Given by the artist to E. M. Forster, 20 March 1947
Collection of Bob Buckingham
Acquired by the current owner from a descendant of Bob Buckingham


There is apparent staining across the surface of the work, particularly around the edges of the painting. There is paint loss in several areas, particularly on the figure's head, the right arm and the right leg, as well as and the lower left corner of the painting, with what appears to be some retouching. There are minor scattered losses, scratches and abrasions throughout. The canvas is loose in the stretcher and would benefit from re-stretching, strengthening and a surface clean. There are scuffs overall as viewed.
"In response to your inquiry, we are pleased to provide you with a general report of the condition of the property described above.
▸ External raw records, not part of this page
-- pv_equiv track=rewrite | github.com/scieloorg/PC-Programs | src/scielo/bin/xml/modules/xml_utils.py | complete_entity
-- ===== SOURCE A (Python) =====
-- def complete_entity(xml_content):
--     result = []
--     for item in xml_content.replace('&#', '~BREAK~&#').split('~BREAK~'):
--         if item.startswith('&#'):
--             words = item.split(' ')
--             if len(words) > 0:
--                 ent = words[0][2:]
--                 if ent.isdigit():
--                     words[0] += ';'
--             item = ' '.join(words)
--         result.append(item)
--     return ''.join(result)
-- ===== SOURCE B (Python) =====
-- def complete_entity(xml_content):
--     out = []
--     n = len(xml_content)
--     i = 0
--     while True:
--         j = xml_content.find('&#', i)
--         if j == -1:
--             out.append(xml_content[i:])
--             return ''.join(out)
--         k = j + 2
--         end = n
--         sp = xml_content.find(' ', k)
--         if sp != -1:
--             end = sp
--         amp = xml_content.find('&#', k)
--         if amp != -1 and amp < end:
--             end = amp
--         chunk = xml_content[k:end]
--         semi = ';' if chunk.isdigit() else ''
--         out.append(xml_content[i:j] + '&#' + chunk + semi)
--         i = end
-- ===== Notes on version B (the rewrite author's own statement) =====
-- stated objective: alternative
-- what changed: B replaces A's replace-with-'~BREAK~'-marker / split / per-item-split-and-rejoin pipeline by a single index-based scan that finds each '&#', cuts the chunk at the first space or next '&#', and appends ';' when the chunk is all digits.
-- intended difference: On inputs containing '~BREAK~', or '~BREAK' immediately followed by '&#', A's internal marker collides with the text and A silently deletes or reorders those characters (e.g. 'a~BREAK~b' -> 'ab', '~BREAK&#1' -> 'BREAK~&#1'), while B leaves the text intact and only appends semicolons, which is the intended behaviour. — e.g. on complete_entity("a~BREAK~b"): A returns "ab", B returns "a~BREAK~b"
import Mathlib
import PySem
-- pv_equiv track=rewrite | github.com/ParkinsonLab/MetaPro | Scripts/ta_taxid_v2.py | import_genes
-- ===== SOURCE A (Python) =====
-- def import_genes(gene2read_dict):
--     #collection of genes, extracted.
--     #change this, later.  doesn't need a 2nd loop
--     genes = {}
--
--     for gene in gene2read_dict:
--         try:
--             accession = gene.split("|")[3].split(".")[0]
--         except:
--             accession = gene.split(".")[0]
--         if accession in genes:
--             genes[accession].append(gene)
--         else:
--             genes[accession] = [gene]
--     return genes
-- ===== SOURCE B (Python) =====
-- def import_genes(gene2read_dict):
--     def accession_of(gene):
--         try:
--             return gene.split("|")[3].split(".")[0]
--         except:
--             return gene.split(".")[0]
--     pairs = [(accession_of(g), g) for g in gene2read_dict]
--     keys = list(dict.fromkeys(a for a, g in pairs))
--     return {k: [g for a, g in pairs if a == k] for k in keys}
-- ===== Notes on version B (the rewrite author's own statement) =====
-- stated objective: alternative
-- what changed: Replaces A's incremental dict mutation (per-gene membership test + append/assign) with a declarative grouping: compute the (accession, gene) pairs once, dedup the accessions for the key order, then build each group by filtering the pair list on its key.
import Mathlib
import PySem

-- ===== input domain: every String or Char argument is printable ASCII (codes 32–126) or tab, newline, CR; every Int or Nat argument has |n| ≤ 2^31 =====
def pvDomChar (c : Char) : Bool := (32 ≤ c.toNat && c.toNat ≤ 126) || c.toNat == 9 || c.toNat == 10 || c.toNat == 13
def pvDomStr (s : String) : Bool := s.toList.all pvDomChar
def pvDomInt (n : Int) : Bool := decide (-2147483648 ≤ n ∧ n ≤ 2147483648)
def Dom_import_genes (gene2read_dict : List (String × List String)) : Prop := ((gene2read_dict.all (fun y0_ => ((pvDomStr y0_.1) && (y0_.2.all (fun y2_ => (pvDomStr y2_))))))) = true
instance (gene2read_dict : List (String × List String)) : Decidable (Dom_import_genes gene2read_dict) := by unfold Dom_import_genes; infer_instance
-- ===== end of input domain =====

-- B replaces A's incremental dict mutation (per-gene membership test + append/assign) with a
-- declarative grouping: dedup the accessions once for the key order, then filter the gene list per key
-- (objective: alternative decomposition, not claimed faster).

-- shared accession extraction (copied verbatim from both Pythons' try/except logic:
-- gene.split("|")[3] raises IndexError exactly when there are fewer than 4 pieces, so the
-- try/except is the length test; split with a non-empty separator never returns [], so
-- `.getD []` and `.headD ""` are exact here)
def pyAccession (gene : String) : String :=
  let parts := (PySem.Str.split? gene "|").getD []
  if 3 < parts.length then ((PySem.Str.split? (parts.getD 3 "") ".").getD []).headD ""
  else ((PySem.Str.split? gene ".").getD []).headD ""

-- ===== PORT A =====
def import_genes (gene2read_dict : List (String × List String)) : List (String × List String) :=
  (gene2read_dict.foldl
    (fun (genes : PySem.Dict String (List String)) p =>
      let gene := p.1
      let accession := pyAccession gene
      if genes.contains accession then genes.modify accession [] (fun l => l ++ [gene])
      else genes.insert accession [gene])
    PySem.Dict.empty).items

-- ===== PORT B =====
def import_genes_alt (gene2read_dict : List (String × List String)) : List (String × List String) :=
  let pairs := gene2read_dict.map (fun p => (pyAccession p.1, p.1))
  let keys := PySem.List.dedup (pairs.map (·.1))
  keys.map (fun k => (k, (pairs.filter (fun q => q.1 == k)).map (·.2)))

-- ===== PRECONDITION & SPEC =====
def Spec_import_genes (gene2read_dict : List (String × List String)) (out : List (String × List String)) : Prop := out = import_genes_alt gene2read_dict
instance (gene2read_dict : List (String × List String)) (out : List (String × List String)) : Decidable (Spec_import_genes gene2read_dict out) := by unfold Spec_import_genes; infer_instance

-- ===== CLAIM (what is proved, stated in full; the proofs are below) =====
def Claim_equal_import_genes : Prop := ∀ (gene2read_dict : List (String × List String)), Dom_import_genes gene2read_dict → Spec_import_genes gene2read_dict (import_genes gene2read_dict)

-- ===== LEMMAS AND PROOFS =====

-- A's two-branch loop body is exactly Dict.modify (append, with default []).
theorem step_eq_modify (d : PySem.Dict String (List String)) (g : String) :
    (if d.contains (pyAccession g) then d.modify (pyAccession g) [] (fun l => l ++ [g])
     else d.insert (pyAccession g) [g])
    = d.modify (pyAccession g) [] (fun l => l ++ [g]) := by
  by_cases h : d.contains (pyAccession g) = true
  · simp [h]
  · simp only [Bool.not_eq_true] at h
    simp [h, PySem.Dict.modify, PySem.Dict.getD_of_not_contains d [] h]

-- The grouping fold from the empty dict, characterised key-by-key.
theorem fold_items (gs : List String) :
    (gs.foldl (fun (d : PySem.Dict String (List String)) g =>
        d.modify (pyAccession g) [] (fun l => l ++ [g])) PySem.Dict.empty).items
    = (PySem.List.dedup ((gs.map (fun g => (pyAccession g, g))).map (·.1))).map
        (fun k => (k, ((gs.map (fun g => (pyAccession g, g))).filter
            (fun q => q.1 == k)).map (·.2))) := by
  set pairs := gs.map (fun g => (pyAccession g, g)) with hp
  set D := gs.foldl (fun (d : PySem.Dict String (List String)) g =>
      d.modify (pyAccession g) [] (fun l => l ++ [g])) PySem.Dict.empty with hD
  have hmap : D = pairs.foldl
      (fun (d : PySem.Dict String (List String)) p =>
        d.modify p.1 [] (fun l => l ++ [p.2])) PySem.Dict.empty := by
    rw [hD, hp, List.foldl_map]
  have hkeys : D.keys = PySem.List.dedup (pairs.map (·.1)) := by
    rw [hmap, PySem.Dict.keys_foldl_modify_key]
    simp [PySem.Dict.keys_empty, PySem.Set.update, PySem.Set.ofList_eq_foldl]
  have hnd : D.keys.Nodup := by
    rw [hmap]
    exact PySem.Dict.nodup_keys_foldl_modify_key pairs (·.1) []
      (fun d p => fun l => l ++ [p.2]) PySem.Dict.empty (by simp [PySem.Dict.keys_empty])
  have hgetD : ∀ k, D.getD k [] = (pairs.filter (fun q => q.1 == k)).map (·.2) := by
    intro k
    rw [hmap, PySem.Dict.getD_foldl_modify_append]
    simp
  rw [PySem.Dict.items_eq_map_keys D hnd []]
  rw [hkeys]
  exact List.map_congr_left (fun k _ => by rw [hgetD k])

-- ===== VERDICT (by name: the statement is the Claim_ definition above) =====
theorem import_genes_spec : Claim_equal_import_genes := by
  intro d _
  show import_genes d = import_genes_alt d
  unfold import_genes import_genes_alt
  have h1 : d.foldl
      (fun (genes : PySem.Dict String (List String)) p =>
        let gene := p.1
        let accession := pyAccession gene
        if genes.contains accession then genes.modify accession [] (fun l => l ++ [gene])
        else genes.insert accession [gene])
      PySem.Dict.empty
      = (d.map (·.1)).foldl (fun (genes : PySem.Dict String (List String)) g =>
          genes.modify (pyAccession g) [] (fun l => l ++ [g])) PySem.Dict.empty := by
    rw [List.foldl_map]
    exact PySem.List.foldl_congr_mem d _ _ _ (fun acc p _ => step_eq_modify acc p.1)
  rw [h1, fold_items]
  simp only [List.map_map]
  rfl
Since we are not professional conservators or restorers, we urge you to consult with a restorer or conservator of your choice who will be better able to provide a detailed, professional report. Prospective buyers should inspect each lot to satisfy themselves as to condition and must understand that any statement made by Sotheby's is merely a subjective, qualified opinion. Prospective buyers should also refer to any Important Notices regarding this sale, which are printed in the Sale Catalogue.

Catalogue Note

E.M. Forster (1879 – 1970), the distinguished English novelist whose most famous work was titled A Passage to India, visited India for the third and last time in 1945. Following a conference in Jaipur, Forster headed to Calcutta where he spent ten days escorted by Ahmed Ali the writer and author of Twilight in Delhi whom he first met in London. (P.N. Furbank, E.M. Forster: A Life, Vol. II, Secker & Warburg, London, 1978, p.261). In a letter dated November 14, 1945, Forster writes to Jack Sprott, a young man he met from his Cambridge days, of his visit to Jamini Roy's studio. (W. Moffat, E. M. Forster: A New Life, Bloomsbury, London) Forster recounts: "I got around to some studios though. The prolific Jamini Roy, of whom perhaps you should have heard, and the Calcutta Art Group..." (King's College Cambridge. WJHS/1/28/19 [excerpt]). Forster became friends with Jamini Roy and on his return to London the writer inaugurated an exhibition of Roy's paintings at the Arcade Gallery, organised by John Irwin and the India Society (P. Mitter, The Triumph of Modernism, India's artists and the avant-garde 1922-1947, London, 2007, p.110-111). This painting was presented to Forster in London on March 20th, 1947. The following day, Forster wrote to his lifelong friend Christopher Isherwood in a letter dated March 21, 1947: "A present of a large picture by Jamini Roy of a boy, perhaps a farmer, perhaps a god (Kama?) holding a parrot with his legs rather apart. “Fancy meeting those eyes in the dark!” cried little Mrs. Bolton. The picture has brought excitement and freedom to (me) in a way you may understand. It is something of my own, and it represents the goodness of India. The painter gave it me because I once admired it in his studio in Calcutta and did not say so: I talked about it in London and he heard of this." (The Huntington Library. Christopher Isherwood Papers, CI 846).

A similar blue boy with bird is illustrated in Sona Datta's publication on Jamini Roy (S. Datta, Urban Patua, The Art of Jamini Roy, Marg Publications, Mumbai, 2010, p.84). However the current lot is rare in that it is on canvas. As Datta states Roy's rendering of his figures from this period were inspired by the artist's appreciation of the Santhal tribes people of Bengal who 'represented for Roy an apogee of the rustic ideal' (ibid., p.85). W.G. Archer discusses how Roy's 'repeated recourse to Santal figures with nobility and pride proves how keenly he valued their moral qualities... a response by him to such qualities accounts in part for the more mature style which marks his work from about 1931 onwards.' (W.G. Archer, India and Modern Art, George Allen & Unwin Ltd., London, 1959, p.107). This particular painting was certainly cherished by Forster as it was given to his long term friend and companion, Bob Buckingham.